Starry Messenger
- First edition
- Author: Peter Sís
- Cover artist: Peter Sis
- Language: English
- Subject: Biography
- Published: Square Fish; Reprint edition (2000)
- Publication place: United States
- Pages: 40 p.

= Starry Messenger (picture book) =

Starry Messenger, about Galileo Galilei, is a children's picture book that was written and illustrated by Peter Sís. And designed by art director, Lilian Rosenstreich in 1996. It is a 1997 Caldecott Honor book. Through the use of his illustrations, Peter Sis documents different stages of life of the widely acknowledged scientist Galileo Galilei.

==Plot==

Starry Messenger, written and illustrated by Peter Sís, documents the life of the scientist Galileo Galilei.
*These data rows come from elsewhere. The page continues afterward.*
-- pv_equiv track=rewrite | github.com/i-m-sohan/Lean-and-Code | Naming Convention Assignments/assignment_03.py | calculateArmstrongSum
-- ===== SOURCE A (Python) =====
-- def calculateArmstrongSum(inputNumber):
--     armstrongSum = 0
--     noOfDigits = 0
--
--     tempInputNumber = inputNumber
--     while tempInputNumber > 0:
--         noOfDigits = noOfDigits + 1
--         tempInputNumber = tempInputNumber // 10
--
--     tempInputNumber = inputNumber
--     for n in range(1, tempInputNumber + 1):
--         remainder = tempInputNumber % 10
--         armstrongSum = armstrongSum + (remainder ** noOfDigits)
--         tempInputNumber //= 10
--     return armstrongSum
-- ===== SOURCE B (Python) =====
-- def calculateArmstrongSum(inputNumber):
--     digits = []
--     t = inputNumber
--     while t > 0:
--         digits.append(t % 10)
--         t //= 10
--     k = len(digits)
--     return sum(d ** k for d in digits)
-- ===== Notes on version B (the rewrite author's own statement) =====
-- stated objective: faster
-- what changed: B loops only over the actual digits (while t > 0, collecting digits then summing d**k) instead of iterating range(1, n+1) where all but the first ~log10(n) iterations add 0.
import Mathlib
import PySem

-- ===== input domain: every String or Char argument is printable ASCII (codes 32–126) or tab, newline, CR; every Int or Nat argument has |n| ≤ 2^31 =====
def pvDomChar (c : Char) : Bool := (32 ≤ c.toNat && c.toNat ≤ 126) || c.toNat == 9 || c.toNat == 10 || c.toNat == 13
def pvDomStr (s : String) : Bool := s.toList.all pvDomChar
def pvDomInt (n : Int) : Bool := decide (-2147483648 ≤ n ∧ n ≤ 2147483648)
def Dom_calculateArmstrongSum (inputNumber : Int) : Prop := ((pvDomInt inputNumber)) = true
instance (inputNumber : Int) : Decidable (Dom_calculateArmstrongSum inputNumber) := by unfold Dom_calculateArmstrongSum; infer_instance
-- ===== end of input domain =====

-- B sums digit^(digit-count) over the O(log n) actual digits instead of A's O(n) loop over range(1, n+1); return value proved equal.

theorem pvFloordiv10_toNat_lt (t : Int) (h : 0 < t) :
    (PySem.Int.floordiv t 10).toNat < t.toNat := by
  rw [PySem.Int.floordiv_eq_ediv_of_pos (by norm_num)]
  omega

-- ===== PORT A =====
-- the first while-loop of A: count the digits
def pvCountA (t : Int) : Int :=
  if h : t > 0 then pvCountA (PySem.Int.floordiv t 10) + 1 else 0
termination_by t.toNat
decreasing_by exact pvFloordiv10_toNat_lt t h

def calculateArmstrongSum (inputNumber : Int) : Int :=
  let noOfDigits := pvCountA inputNumber
  let st := (PySem.List.pyRange 1 (inputNumber + 1) 1).foldl
    (fun (st : Int × Int) _ =>
      (st.1 + (PySem.Int.mod st.2 10) ^ noOfDigits.toNat, PySem.Int.floordiv st.2 10))
    (0, inputNumber)
  st.1

-- ===== PORT B =====
-- B's while-loop: the list of digits (least significant first)
def pvDigits (t : Int) : List Int :=
  if h : t > 0 then PySem.Int.mod t 10 :: pvDigits (PySem.Int.floordiv t 10) else []
termination_by t.toNat
decreasing_by exact pvFloordiv10_toNat_lt t h

def calculateArmstrongSum_alt (inputNumber : Int) : Int :=
  let ds := pvDigits inputNumber
  let k := ds.length
  (ds.map (fun d => d ^ k)).sum

-- ===== PRECONDITION & SPEC =====
def Spec_calculateArmstrongSum (inputNumber : Int) (out : Int) : Prop := out = calculateArmstrongSum_alt inputNumber
instance (inputNumber : Int) (out : Int) : Decidable (Spec_calculateArmstrongSum inputNumber out) := by unfold Spec_calculateArmstrongSum; infer_instance

-- ===== CLAIM (what is proved, stated in full; the proofs are below) =====
def Claim_equal_calculateArmstrongSum : Prop := ∀ (inputNumber : Int), Dom_calculateArmstrongSum inputNumber → Spec_calculateArmstrongSum inputNumber (calculateArmstrongSum inputNumber)

-- ===== LEMMAS AND PROOFS =====

theorem pvCountA_eq_len (t : Int) : pvCountA t = ((pvDigits t).length : Int) := by
  induction t using pvDigits.induct with
  | case1 t h ih =>
    rw [pvCountA, pvDigits, dif_pos h, dif_pos h, List.length_cons, ih]
    push_cast; ring
  | case2 t h =>
    rw [pvCountA, pvDigits, dif_neg h, dif_neg h, List.length_nil]
    rfl

theorem pvDigits_len_le (t : Int) (ht : 0 ≤ t) : ((pvDigits t).length : Int) ≤ t := by
  induction t using pvDigits.induct with
  | case1 t h ih =>
    rw [pvDigits, dif_pos h, List.length_cons]
    have heq : PySem.Int.floordiv t 10 = t / 10 :=
      PySem.Int.floordiv_eq_ediv_of_pos (by norm_num)
    have h3 := ih (by rw [heq]; omega)
    rw [heq] at h3
    push_cast at h3 ⊢
    omega
  | case2 t h =>
    rw [pvDigits, dif_neg h, List.length_nil]
    exact_mod_cast ht

-- a fold that ignores the list elements only depends on the length
theorem pvFoldl_const {α β : Type} (g : β → β) (l : List α) (init : β) :
    l.foldl (fun st _ => g st) init = g^[l.length] init := by
  induction l generalizing init with
  | nil => rfl
  | cons x xs ih => simp [List.foldl_cons, ih, Function.iterate_succ_apply]

-- main loop invariant: iterating A's body at least (number of digits) times
-- from (s, t) accumulates s + Σ d^k over the digits of t, for any exponent k ≥ 1
theorem pvLoop_eq (k : ℕ) (hk : 1 ≤ k) (L : ℕ) :
    ∀ (t s : Int), 0 ≤ t → (pvDigits t).length ≤ L →
    ((fun (st : Int × Int) =>
        (st.1 + (PySem.Int.mod st.2 10) ^ k, PySem.Int.floordiv st.2 10))^[L] (s, t)).1
      = s + ((pvDigits t).map (fun d => d ^ k)).sum := by
  induction L with
  | zero =>
    intro t s ht hlen
    have : pvDigits t = [] := List.length_eq_zero_iff.mp (Nat.le_zero.mp hlen)
    simp [this]
  | succ L ih =>
    intro t s ht hlen
    rw [Function.iterate_succ_apply]
    by_cases h : t > 0
    · have hd : pvDigits t = PySem.Int.mod t 10 :: pvDigits (PySem.Int.floordiv t 10) := by
        rw [pvDigits]; simp [h]
      have h2 : 0 ≤ PySem.Int.floordiv t 10 := by
        rw [PySem.Int.floordiv_eq_ediv_of_pos (by norm_num)]
        exact Int.ediv_nonneg (le_of_lt h) (by norm_num)
      have hlen' : (pvDigits (PySem.Int.floordiv t 10)).length ≤ L := by
        rw [hd] at hlen; simpa using hlen
      show ((fun (st : Int × Int) =>
            (st.1 + (PySem.Int.mod st.2 10) ^ k, PySem.Int.floordiv st.2 10))^[L]
          (s + (PySem.Int.mod t 10) ^ k, PySem.Int.floordiv t 10)).1
        = s + ((pvDigits t).map (fun d => d ^ k)).sum
      rw [ih _ _ h2 hlen', hd]
      simp [add_assoc]
    · have ht0 : t = 0 := le_antisymm (not_lt.mp h) ht
      subst ht0
      have hd : pvDigits (0 : Int) = [] := by rw [pvDigits]; simp
      have hm : PySem.Int.mod 0 10 = 0 := by decide
      have hf : PySem.Int.floordiv 0 10 = 0 := by decide
      show ((fun (st : Int × Int) =>
            (st.1 + (PySem.Int.mod st.2 10) ^ k, PySem.Int.floordiv st.2 10))^[L]
          (s + (PySem.Int.mod 0 10) ^ k, PySem.Int.floordiv 0 10)).1
        = s + ((pvDigits 0).map (fun d => d ^ k)).sum
      rw [hm, hf, ih _ _ le_rfl (by simp [hd])]
      have : (0:Int) ^ k = 0 := zero_pow (by omega)
      simp [hd, this]

-- ===== VERDICT (by name: the statement is the Claim_ definition above) =====
theorem calculateArmstrongSum_spec : Claim_equal_calculateArmstrongSum := by
  intro n _
  unfold Spec_calculateArmstrongSum calculateArmstrongSum calculateArmstrongSum_alt
  show ((PySem.List.pyRange 1 (n + 1) 1).foldl
      (fun (st : Int × Int) _ =>
        (st.1 + (PySem.Int.mod st.2 10) ^ (pvCountA n).toNat, PySem.Int.floordiv st.2 10))
      (0, n)).1
    = ((pvDigits n).map (fun d => d ^ (pvDigits n).length)).sum
  by_cases h : n > 0
  · have hd : pvDigits n = PySem.Int.mod n 10 :: pvDigits (PySem.Int.floordiv n 10) := by
      rw [pvDigits]; simp [h]
    have hk : 1 ≤ (pvDigits n).length := by rw [hd]; simp
    have hkeq : (pvCountA n).toNat = (pvDigits n).length := by
      rw [pvCountA_eq_len]; exact Int.toNat_natCast _
    have hlen : (pvDigits n).length ≤ ((n + 1) - 1).toNat := by
      have := pvDigits_len_le n (le_of_lt h)
      omega
    rw [pvFoldl_const, PySem.List.length_pyRange_one, hkeq]
    rw [pvLoop_eq _ hk _ n 0 (le_of_lt h) hlen]; ring
  · have hd : pvDigits n = [] := by rw [pvDigits]; simp [h]
    have hr : PySem.List.pyRange 1 (n + 1) 1 = [] :=
      PySem.List.pyRange_one_eq_nil (by omega)
    simp [hd, hr]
Told from third person point of view and dating back to his birth, Sís walks the reader through the events that shape the life of the recognized scientist, mathematician, philosopher, and physicist, Galileo Galilei. The book opens with a prelude, with careful illustrations, Peter Sís sets the stage for the story by laying the groundwork of what the world was like during Galileo's era; scientifically, and religiously. He introduces the reader to the then accepted ideology of the Ptolemaic system, which stated that the Earth was the center of the Solar System. Sís describes Galileo as a boy "born with stars in his eyes", this metaphor will run throughout the length of the story connecting prominent events that occur within Galileo's life, including life as a child, a scholar, and later a scientist. Inter sped with Sís's original illustrations are excerpts of Galileo's actual drawings and excerpts of his Starry Messenger which documents Galileo's astronomical discoveries and observations especially the Copernican theory which got him in trouble with the Vatican Church. From being celebrated for his other astronomical discoveries to the controversial Copernican theory, Peter Sís documents these events with intricate illustrations that vividly resemble Galileo's own, adding depth to the story. The peak of the story occurs when Galileo's Copernican Theory reaches the Pope, and Galileo is viewed in negative light and criticism. Upon Galileo's summoning to the Vatican Church, he was forced to retract his earlier statements that contradicted with the ideologies of the Vatican Church regarding the placement of the Earth, or risk death. Galileo chose to retract his statements and was confined to house arrest for eight years before his death in 1642. The book ends on a positive note when Sís writes about the Pardon that was issued to Galileo more than three hundred years later in October 1992.

==Critical reception==
Peter Sís's documentation of the scientist, Galileo Galileo's life received positive reviews from: Kirkus Reviews, Booklist, School Library Journal and more. The New York Times had a section dedicated to the book praising Sis's book, Elizabeth Spires writes, "The story of Galileo is not about a larger-than-life hero, but of someone understandably human." She also writes, "in creating this original and exquisite book, affirms the power of one individual to change our ideas about the universe we live in." The reviews commentate Pete Sis's achievements in portraying Galileo's life with "stellar illustrations" and interweaving some of Galileo's original content from his Starry Messenger.